Troisdorf Die Faustkeil-Fabrik der Neandertaler

Bei Bonn betrieben Neandertaler einen Steinbruch. Archäologen haben die Stätte freigelegt: Sie offenbart ein strukturiertes Arbeitskonzept.

DPA

Wissenschaftler haben in Troisdorf bei Bonn eine Steinwerkstatt der Neandertaler ausgegraben. Nach Darstellung der Forscher vom Mittwoch wird deutlich, wie Neandertaler Quader aus dem Gestein schlugen.

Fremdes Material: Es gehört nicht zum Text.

-- pv_equiv track=rewrite | github.com/kraxx/google-code-jam-2018 | prelims/hackrobot.py | calcDamage
-- ===== SOURCE A (Python) =====
-- def calcDamage(program):
-- 	dmg = 0
-- 	atk = 1
-- 	for cmd in program:
-- 		if cmd == 'S':
-- 			dmg += atk
-- 		else:
-- 			atk *= 2
-- 	return dmg
-- ===== SOURCE B (Python) =====
-- def calcDamage(program):
--     total = 0
--     for cmd in reversed(program):
--         if cmd == 'S':
--             total += 1
--         else:
--             total *= 2
--     return total
-- ===== Notes on version B (the rewrite author's own statement) =====
-- stated objective: alternative
-- what changed: B scans the program in reverse maintaining the damage-so-far (add 1 per 'S', double per charge), instead of A's forward pass with a separate attack multiplier.
import Mathlib
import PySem

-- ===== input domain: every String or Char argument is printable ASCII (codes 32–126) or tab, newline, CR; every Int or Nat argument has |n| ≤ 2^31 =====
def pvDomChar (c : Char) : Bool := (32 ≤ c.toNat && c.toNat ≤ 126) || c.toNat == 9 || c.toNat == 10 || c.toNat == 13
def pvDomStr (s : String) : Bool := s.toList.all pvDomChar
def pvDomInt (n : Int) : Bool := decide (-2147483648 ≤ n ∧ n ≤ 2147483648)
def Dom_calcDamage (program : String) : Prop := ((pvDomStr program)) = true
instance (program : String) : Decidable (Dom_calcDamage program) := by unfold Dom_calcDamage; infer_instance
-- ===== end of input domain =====

-- B traverses the program in reverse keeping one running damage total (add 1 on 'S', double on charge); same O(n) cost, different decomposition.

-- ===== PORT A =====
-- forward pass: state (dmg, atk); 'S' adds atk to dmg, anything else doubles atk
def calcDamage (program : String) : Int :=
  (program.toList.foldl
    (fun st cmd => if cmd = 'S' then (st.1 + st.2, st.2) else (st.1, st.2 * 2))
    ((0 : Int), (1 : Int))).1

-- ===== PORT B =====
-- reverse pass: single running total; 'S' adds 1, anything else doubles the total
def calcDamage_alt (program : String) : Int :=
  program.toList.reverse.foldl
    (fun total cmd => if cmd = 'S' then total + 1 else total * 2)
    (0 : Int)

-- ===== PRECONDITION & SPEC =====
def Spec_calcDamage (program : String) (out : Int) : Prop := out = calcDamage_alt program
instance (program : String) (out : Int) : Decidable (Spec_calcDamage program out) := by unfold Spec_calcDamage; infer_instance

-- ===== CLAIM (what is proved, stated in full; the proofs are below) =====
def Claim_equal_calcDamage : Prop := ∀ (program : String), Dom_calcDamage program → Spec_calcDamage program (calcDamage program)

-- ===== LEMMAS AND PROOFS =====

theorem calc_fold_eq (l : List Char) (dmg atk : Int) :
    (l.foldl (fun st cmd => if cmd = 'S' then (st.1 + st.2, st.2) else (st.1, st.2 * 2))
      (dmg, atk)).1
    = dmg + atk * l.foldr (fun cmd t => if cmd = 'S' then t + 1 else t * 2) 0 := by
  induction l generalizing dmg atk with
  | nil => simp
  | cons c l ih =>
    simp only [List.foldl_cons, List.foldr_cons]
    by_cases h : c = 'S' <;> simp [h, ih] <;> ring

-- ===== VERDICT (by name: the statement is the Claim_ definition above) =====
theorem calcDamage_spec : Claim_equal_calcDamage := by
  intro program _
  unfold Spec_calcDamage calcDamage calcDamage_alt
  rw [List.foldl_reverse, calc_fold_eq]
  ring
-- A's loop over the words; the one-word lookahead words[idx+1] is the head of the remaining list
def pvLoopA (minw maxw : Int) : List (List Char) → List (List Char) × List Char → List (List Char) × List Char
  | [], st => st
  | w :: rest, (wins, curr) =>
    let curr' := PySem.Chars.lstrip (curr ++ ' ' :: w)
    let nxt : Int := match rest with
      | [] => 0
      | nw :: _ => (nw.length : Int) + 1
    if (curr'.length : Int) + nxt > maxw then
      let cleaned := pvClean curr'
      pvLoopA minw maxw rest
        ((if pvValidate cleaned minw then wins ++ [PySem.Chars.strip cleaned] else wins), [])
    else
      pvLoopA minw maxw rest (wins, curr')

def sentence_to_windows (sentence : String) (min_window : Int) (max_window : Int) : List String :=
  let words := PySem.Chars.splitOn sentence.toList [' ']
  let P := pvLoopA min_window max_window words ([], [])
  let wins := if (P.2.length : Int) ≥ min_window then P.1 ++ [P.2] else P.1
  wins.map String.ofList

-- ===== PORT B =====
-- pass 1: chunk the words into completed groups plus the trailing group,
-- tracking the length of the left-stripped window as an integer
def pvChunkB (maxw : Int) : List (List Char) → List (List (List Char)) → List (List Char) → Int →
    List (List (List Char)) × List (List Char)
  | [], groups, cur, _ => (groups, cur)
  | w :: rest, groups, cur, curLen =>
    let curLen' : Int := if curLen = 0 then ((PySem.Chars.lstrip w).length : Int)
                         else curLen + 1 + (w.length : Int)
    let nxt : Int := match rest with
      | [] => 0
      | nw :: _ => (nw.length : Int) + 1
    if curLen' + nxt > maxw then pvChunkB maxw rest (groups ++ [cur ++ [w]]) [] 0
    else pvChunkB maxw rest groups (cur ++ [w]) curLen'
-- membership in enumerate determines the element at the (offset) index
theorem pv_enum_getD (answers : List Int) :
    ∀ (s i a : Int), (i, a) ∈ PySem.List.enumerate answers s →
      s ≤ i ∧ PySem.List.pyGetD answers (i - s) 0 = a := by
  induction answers with
  | nil => intro s i a h; simp [PySem.List.enumerate] at h
  | cons x xs ih =>
    intro s i a h
    rw [PySem.List.enumerate_cons] at h
    rcases List.mem_cons.mp h with h | h
    · rw [Prod.mk.injEq] at h
      obtain ⟨h1, h2⟩ := h
      subst h1; subst h2
      refine ⟨le_refl _, ?_⟩
      rw [sub_self, PySem.List.pyGetD_of_nonneg _ _ (le_refl 0)]
      rfl
    · obtain ⟨hle, hget⟩ := ih (s + 1) i a h
      refine ⟨by omega, ?_⟩
      rw [PySem.List.pyGetD_of_nonneg _ _ (by omega)] at hget ⊢
      have h1 : (i - s).toNat = (i - (s + 1)).toNat + 1 := by omega
      rw [h1]
      simpa using hget

-- A's fused fold computes the triple of per-pattern scores
theorem pv_comp_gen (answers p : List Int) (L : Int) (hL : ((p.length : Nat) : Int) = L) :
    List.foldl (fun (t : Int) (ia : Int × Int) =>
        t + (if ia.2 = PySem.List.pyGetD p (PySem.Int.mod ia.1 L) 0 then 1 else 0)) 0
      (PySem.List.enumerate answers) = pvScore answers p := by
  subst hL
  rw [PySem.List.foldl_congr_mem _ _
    (fun (t : Int) (ia : Int × Int) =>
      if ia.2 = PySem.List.pyGetD p (PySem.Int.mod ia.1 ((p.length : Nat) : Int)) 0 then t + 1 else t)
    _ (by
        intro acc x _
        by_cases h : x.2 = PySem.List.pyGetD p (PySem.Int.mod x.1 ((p.length : Nat) : Int)) 0 <;>
          simp [h])]
  rw [PySem.List.foldl_ite_add_one, zero_add]
  rfl

theorem pv_fold_eq (answers : List Int) :
    (PySem.List.pyRange 0 (answers.length : Int) 1).foldl
      (fun (s : Int × Int × Int) i =>
        (s.1 + (if PySem.List.pyGetD answers (PySem.Int.mod i (answers.length : Int)) 0
                  = PySem.List.pyGetD [(1:Int), 2, 3, 4, 5] (PySem.Int.mod i 5) 0 then 1 else 0),
         s.2.1 + (if PySem.List.pyGetD answers (PySem.Int.mod i (answers.length : Int)) 0
                  = PySem.List.pyGetD [(2:Int), 1, 2, 3, 2, 4, 2, 5] (PySem.Int.mod i 8) 0 then 1 else 0),
         s.2.2 + (if PySem.List.pyGetD answers (PySem.Int.mod i (answers.length : Int)) 0
                  = PySem.List.pyGetD [(3:Int), 3, 1, 1, 2, 2, 4, 4, 5, 5] (PySem.Int.mod i 10) 0 then 1 else 0)))
      (0, 0, 0)
    = (pvScore answers [1, 2, 3, 4, 5],
       pvScore answers [2, 1, 2, 3, 2, 4, 2, 5],
       pvScore answers [3, 3, 1, 1, 2, 2, 4, 4, 5, 5]) := by
  have hmod : ∀ i ∈ PySem.List.pyRange 0 (answers.length : Int) 1,
      PySem.Int.mod i (answers.length : Int) = i := by
    intro i hi
    obtain ⟨h0, h1⟩ := PySem.List.mem_pyRange_one.mp hi
    rw [PySem.Int.mod_eq_emod_of_pos (by omega)]
    exact Int.emod_eq_of_lt h0 h1
  rw [PySem.List.foldl_congr_mem _ _
    (fun (s : Int × Int × Int) i =>
        (s.1 + (if PySem.List.pyGetD answers i 0
                  = PySem.List.pyGetD [(1:Int), 2, 3, 4, 5] (PySem.Int.mod i 5) 0 then 1 else 0),
         s.2.1 + (if PySem.List.pyGetD answers i 0
                  = PySem.List.pyGetD [(2:Int), 1, 2, 3, 2, 4, 2, 5] (PySem.Int.mod i 8) 0 then 1 else 0),
         s.2.2 + (if PySem.List.pyGetD answers i 0
                  = PySem.List.pyGetD [(3:Int), 3, 1, 1, 2, 2, 4, 4, 5, 5] (PySem.Int.mod i 10) 0 then 1 else 0)))
    _ (by intro acc x hx; rw [hmod x hx])]
  have hrange : PySem.List.pyRange 0 (answers.length : Int) 1
      = (PySem.List.enumerate answers).map (fun x => x.1) := by
    rw [PySem.List.map_fst_enumerate]; norm_num
  rw [hrange, List.foldl_map]
  rw [PySem.List.foldl_congr_mem _ _
    (fun (s : Int × Int × Int) (ia : Int × Int) =>
        (s.1 + (if ia.2
                  = PySem.List.pyGetD [(1:Int), 2, 3, 4, 5] (PySem.Int.mod ia.1 5) 0 then 1 else 0),
         s.2.1 + (if ia.2
                  = PySem.List.pyGetD [(2:Int), 1, 2, 3, 2, 4, 2, 5] (PySem.Int.mod ia.1 8) 0 then 1 else 0),
         s.2.2 + (if ia.2
                  = PySem.List.pyGetD [(3:Int), 3, 1, 1, 2, 2, 4, 4, 5, 5] (PySem.Int.mod ia.1 10) 0 then 1 else 0)))
    _ (by
        intro acc x hx
        obtain ⟨_, hget⟩ := pv_enum_getD answers 0 x.1 x.2 (by simpa using hx)
        simp only [sub_zero] at hget
        rw [hget])]
  have h123 : (List.foldl
      (fun (s : Int × Int × Int) (ia : Int × Int) =>
        (s.1 + (if ia.2 = PySem.List.pyGetD [(1:Int), 2, 3, 4, 5] (PySem.Int.mod ia.1 5) 0 then 1 else 0),
         s.2.1 + (if ia.2 = PySem.List.pyGetD [(2:Int), 1, 2, 3, 2, 4, 2, 5] (PySem.Int.mod ia.1 8) 0 then 1 else 0),
         s.2.2 + (if ia.2 = PySem.List.pyGetD [(3:Int), 3, 1, 1, 2, 2, 4, 4, 5, 5] (PySem.Int.mod ia.1 10) 0 then 1 else 0)))
      ((0:Int), (0:Int), (0:Int)) (PySem.List.enumerate answers))
    = (List.foldl (fun (t : Int) (ia : Int × Int) =>
         t + (if ia.2 = PySem.List.pyGetD [(1:Int), 2, 3, 4, 5] (PySem.Int.mod ia.1 5) 0 then 1 else 0))
         0 (PySem.List.enumerate answers),
       List.foldl (fun (t : Int × Int) (ia : Int × Int) =>
         (t.1 + (if ia.2 = PySem.List.pyGetD [(2:Int), 1, 2, 3, 2, 4, 2, 5] (PySem.Int.mod ia.1 8) 0 then 1 else 0),
          t.2 + (if ia.2 = PySem.List.pyGetD [(3:Int), 3, 1, 1, 2, 2, 4, 4, 5, 5] (PySem.Int.mod ia.1 10) 0 then 1 else 0)))
         ((0:Int), (0:Int)) (PySem.List.enumerate answers)) :=
    PySem.List.foldl_prod_mk
      (fun (t : Int) (ia : Int × Int) =>
         t + (if ia.2 = PySem.List.pyGetD [(1:Int), 2, 3, 4, 5] (PySem.Int.mod ia.1 5) 0 then 1 else 0))
      (fun (t : Int × Int) (ia : Int × Int) =>
         (t.1 + (if ia.2 = PySem.List.pyGetD [(2:Int), 1, 2, 3, 2, 4, 2, 5] (PySem.Int.mod ia.1 8) 0 then 1 else 0),
          t.2 + (if ia.2 = PySem.List.pyGetD [(3:Int), 3, 1, 1, 2, 2, 4, 4, 5, 5] (PySem.Int.mod ia.1 10) 0 then 1 else 0)))
      (PySem.List.enumerate answers) 0 ((0:Int), (0:Int))
  have h23 : (List.foldl (fun (t : Int × Int) (ia : Int × Int) =>
         (t.1 + (if ia.2 = PySem.List.pyGetD [(2:Int), 1, 2, 3, 2, 4, 2, 5] (PySem.Int.mod ia.1 8) 0 then 1 else 0),
          t.2 + (if ia.2 = PySem.List.pyGetD [(3:Int), 3, 1, 1, 2, 2, 4, 4, 5, 5] (PySem.Int.mod ia.1 10) 0 then 1 else 0)))
         ((0:Int), (0:Int)) (PySem.List.enumerate answers))
    = (List.foldl (fun (t : Int) (ia : Int × Int) =>
         t + (if ia.2 = PySem.List.pyGetD [(2:Int), 1, 2, 3, 2, 4, 2, 5] (PySem.Int.mod ia.1 8) 0 then 1 else 0))
         0 (PySem.List.enumerate answers),
       List.foldl (fun (t : Int) (ia : Int × Int) =>
         t + (if ia.2 = PySem.List.pyGetD [(3:Int), 3, 1, 1, 2, 2, 4, 4, 5, 5] (PySem.Int.mod ia.1 10) 0 then 1 else 0))
         0 (PySem.List.enumerate answers)) :=
    PySem.List.foldl_prod_mk
      (fun (t : Int) (ia : Int × Int) =>
         t + (if ia.2 = PySem.List.pyGetD [(2:Int), 1, 2, 3, 2, 4, 2, 5] (PySem.Int.mod ia.1 8) 0 then 1 else 0))
      (fun (t : Int) (ia : Int × Int) =>
         t + (if ia.2 = PySem.List.pyGetD [(3:Int), 3, 1, 1, 2, 2, 4, 4, 5, 5] (PySem.Int.mod ia.1 10) 0 then 1 else 0))
      (PySem.List.enumerate answers) 0 0
  rw [h123, h23]
  rw [pv_comp_gen answers [1, 2, 3, 4, 5] 5 (by norm_num),
      pv_comp_gen answers [2, 1, 2, 3, 2, 4, 2, 5] 8 (by norm_num),
      pv_comp_gen answers [3, 3, 1, 1, 2, 2, 4, 4, 5, 5] 10 (by norm_num)]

"Das war kein einfaches Zerschlagen des Gesteins, vielmehr gab es da bestimmte Abbaukonzepte. Das ist schon ein sehr strukturiertes Arbeiten, das der Neandertaler da betrieben hat", sagte Grabungsleiter Erich Claßen. Aus den Steinen hätten Neandertaler dann vermutlich in ihren Siedlungen Werkzeuge wie Faustkeile hergestellt.

Die Fundstelle ist schon seit 1912 bekannt, wurde aber nie genauer untersucht. "Wir haben in Spanien drei solcher Fundstellen, in Frankreich eine, und dann haben wir noch in Hessen drei solcher Fundstellen", sagte der zweite Grabungsleiter Andreas Pastoors vom Neandertal Museum in Mettmann.

Warum die Neandertaler ausgestorben sind, ist ungeklärt. In Europa trafen sie offenbar auf moderne Menschen. Vor 40.000 Jahren lebten beide zugleich in Europa. Gelegentlich hatten sie sogar Sex miteinander, wie jüngst Funde aus Rumänien belegten.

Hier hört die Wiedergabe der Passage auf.